### [Task to complete]
Report back every line in the data that includes the string "theorem".

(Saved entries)
────
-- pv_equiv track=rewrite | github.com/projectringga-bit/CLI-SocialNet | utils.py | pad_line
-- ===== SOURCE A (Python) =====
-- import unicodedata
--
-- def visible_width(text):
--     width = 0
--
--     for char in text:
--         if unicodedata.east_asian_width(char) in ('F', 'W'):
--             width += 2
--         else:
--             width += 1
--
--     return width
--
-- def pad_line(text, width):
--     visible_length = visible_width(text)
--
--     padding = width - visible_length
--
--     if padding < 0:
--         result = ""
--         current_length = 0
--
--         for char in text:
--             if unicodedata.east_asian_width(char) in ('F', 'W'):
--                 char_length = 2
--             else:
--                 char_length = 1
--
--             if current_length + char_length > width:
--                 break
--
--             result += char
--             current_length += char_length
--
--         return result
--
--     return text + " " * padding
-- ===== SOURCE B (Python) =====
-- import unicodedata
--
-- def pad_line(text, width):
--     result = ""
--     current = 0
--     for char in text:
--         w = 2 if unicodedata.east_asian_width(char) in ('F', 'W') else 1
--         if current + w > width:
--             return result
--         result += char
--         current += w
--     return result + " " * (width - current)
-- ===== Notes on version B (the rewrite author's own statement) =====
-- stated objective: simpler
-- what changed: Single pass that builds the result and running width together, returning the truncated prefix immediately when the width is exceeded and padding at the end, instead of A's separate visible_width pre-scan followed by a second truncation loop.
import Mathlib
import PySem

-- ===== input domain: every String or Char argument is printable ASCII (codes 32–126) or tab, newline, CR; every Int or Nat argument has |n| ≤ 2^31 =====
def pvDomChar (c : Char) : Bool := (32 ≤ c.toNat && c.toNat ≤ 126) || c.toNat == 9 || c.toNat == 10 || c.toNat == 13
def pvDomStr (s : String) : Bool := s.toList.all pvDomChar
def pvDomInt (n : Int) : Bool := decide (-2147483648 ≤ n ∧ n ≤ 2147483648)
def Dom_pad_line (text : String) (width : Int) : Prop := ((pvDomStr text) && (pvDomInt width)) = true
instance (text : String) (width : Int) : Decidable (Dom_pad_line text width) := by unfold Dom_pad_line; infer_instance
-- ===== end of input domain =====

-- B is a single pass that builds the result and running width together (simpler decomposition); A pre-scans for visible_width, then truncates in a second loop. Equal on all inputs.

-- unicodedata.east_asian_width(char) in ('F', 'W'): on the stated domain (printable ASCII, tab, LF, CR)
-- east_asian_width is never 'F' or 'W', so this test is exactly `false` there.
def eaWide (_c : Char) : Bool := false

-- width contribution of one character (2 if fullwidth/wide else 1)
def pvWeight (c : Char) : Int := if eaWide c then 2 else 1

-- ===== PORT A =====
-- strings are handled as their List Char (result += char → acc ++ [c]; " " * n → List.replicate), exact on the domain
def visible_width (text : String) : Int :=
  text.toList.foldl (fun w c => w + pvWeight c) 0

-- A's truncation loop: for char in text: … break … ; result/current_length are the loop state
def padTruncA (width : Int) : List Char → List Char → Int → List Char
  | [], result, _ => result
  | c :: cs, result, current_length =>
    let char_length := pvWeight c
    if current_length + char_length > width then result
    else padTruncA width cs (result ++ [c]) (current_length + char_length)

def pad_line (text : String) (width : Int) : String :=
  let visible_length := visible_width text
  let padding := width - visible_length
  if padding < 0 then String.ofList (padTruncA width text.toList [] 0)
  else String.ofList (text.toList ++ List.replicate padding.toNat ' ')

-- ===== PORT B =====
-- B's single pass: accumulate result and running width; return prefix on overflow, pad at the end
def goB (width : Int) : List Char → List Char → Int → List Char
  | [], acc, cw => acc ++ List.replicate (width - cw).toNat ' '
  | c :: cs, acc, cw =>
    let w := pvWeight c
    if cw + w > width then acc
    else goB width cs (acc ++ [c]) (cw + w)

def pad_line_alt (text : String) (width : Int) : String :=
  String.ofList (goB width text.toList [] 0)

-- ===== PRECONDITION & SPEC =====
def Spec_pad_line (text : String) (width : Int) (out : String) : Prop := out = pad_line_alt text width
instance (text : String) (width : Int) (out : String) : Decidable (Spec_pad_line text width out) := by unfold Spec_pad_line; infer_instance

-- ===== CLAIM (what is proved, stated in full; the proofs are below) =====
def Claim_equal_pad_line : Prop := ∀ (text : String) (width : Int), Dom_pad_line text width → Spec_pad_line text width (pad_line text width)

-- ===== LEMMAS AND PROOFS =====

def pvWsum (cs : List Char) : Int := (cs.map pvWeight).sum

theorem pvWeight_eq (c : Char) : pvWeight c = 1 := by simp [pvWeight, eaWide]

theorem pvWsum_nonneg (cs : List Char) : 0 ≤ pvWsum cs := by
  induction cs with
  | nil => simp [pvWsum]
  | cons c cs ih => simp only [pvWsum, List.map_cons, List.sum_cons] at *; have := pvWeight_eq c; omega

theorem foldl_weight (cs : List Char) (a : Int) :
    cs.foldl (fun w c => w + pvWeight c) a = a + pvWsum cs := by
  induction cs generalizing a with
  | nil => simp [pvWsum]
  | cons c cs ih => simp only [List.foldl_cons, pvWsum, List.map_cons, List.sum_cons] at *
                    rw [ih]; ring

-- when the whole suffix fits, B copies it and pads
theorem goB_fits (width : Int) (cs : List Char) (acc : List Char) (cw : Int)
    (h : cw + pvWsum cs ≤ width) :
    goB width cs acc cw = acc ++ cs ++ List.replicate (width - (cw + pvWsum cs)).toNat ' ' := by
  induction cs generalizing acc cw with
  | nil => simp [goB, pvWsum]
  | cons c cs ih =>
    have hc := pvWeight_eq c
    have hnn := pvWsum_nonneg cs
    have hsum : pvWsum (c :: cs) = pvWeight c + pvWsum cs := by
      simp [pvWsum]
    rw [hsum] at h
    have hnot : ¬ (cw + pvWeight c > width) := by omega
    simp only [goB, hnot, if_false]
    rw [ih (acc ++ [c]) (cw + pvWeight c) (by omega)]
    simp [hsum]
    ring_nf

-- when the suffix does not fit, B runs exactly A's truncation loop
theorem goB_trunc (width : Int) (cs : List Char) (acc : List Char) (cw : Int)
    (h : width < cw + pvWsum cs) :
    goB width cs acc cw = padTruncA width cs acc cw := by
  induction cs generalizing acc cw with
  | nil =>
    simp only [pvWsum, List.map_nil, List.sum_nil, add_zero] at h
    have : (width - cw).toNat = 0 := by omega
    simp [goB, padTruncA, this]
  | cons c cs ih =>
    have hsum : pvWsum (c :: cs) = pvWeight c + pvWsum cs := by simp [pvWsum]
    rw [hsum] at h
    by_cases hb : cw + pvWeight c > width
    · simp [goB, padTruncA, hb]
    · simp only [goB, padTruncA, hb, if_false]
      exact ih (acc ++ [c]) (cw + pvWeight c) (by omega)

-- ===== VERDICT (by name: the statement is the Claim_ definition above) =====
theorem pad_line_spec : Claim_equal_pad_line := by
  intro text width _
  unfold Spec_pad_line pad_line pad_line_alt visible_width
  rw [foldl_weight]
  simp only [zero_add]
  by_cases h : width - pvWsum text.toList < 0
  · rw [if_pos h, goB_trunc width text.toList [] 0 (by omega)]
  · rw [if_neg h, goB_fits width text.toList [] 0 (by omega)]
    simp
────
### [Result below]
theorem pvWeight_eq (c : Char) : pvWeight c = 1 := by simp [pvWeight, eaWide]
theorem pvWsum_nonneg (cs : List Char) : 0 ≤ pvWsum cs := by
theorem foldl_weight (cs : List Char) (a : Int) :
theorem goB_fits (width : Int) (cs : List Char) (acc : List Char) (cw : Int)
theorem goB_trunc (width : Int) (cs : List Char) (acc : List Char) (cw : Int)
theorem pad_line_spec : Claim_equal_pad_line := by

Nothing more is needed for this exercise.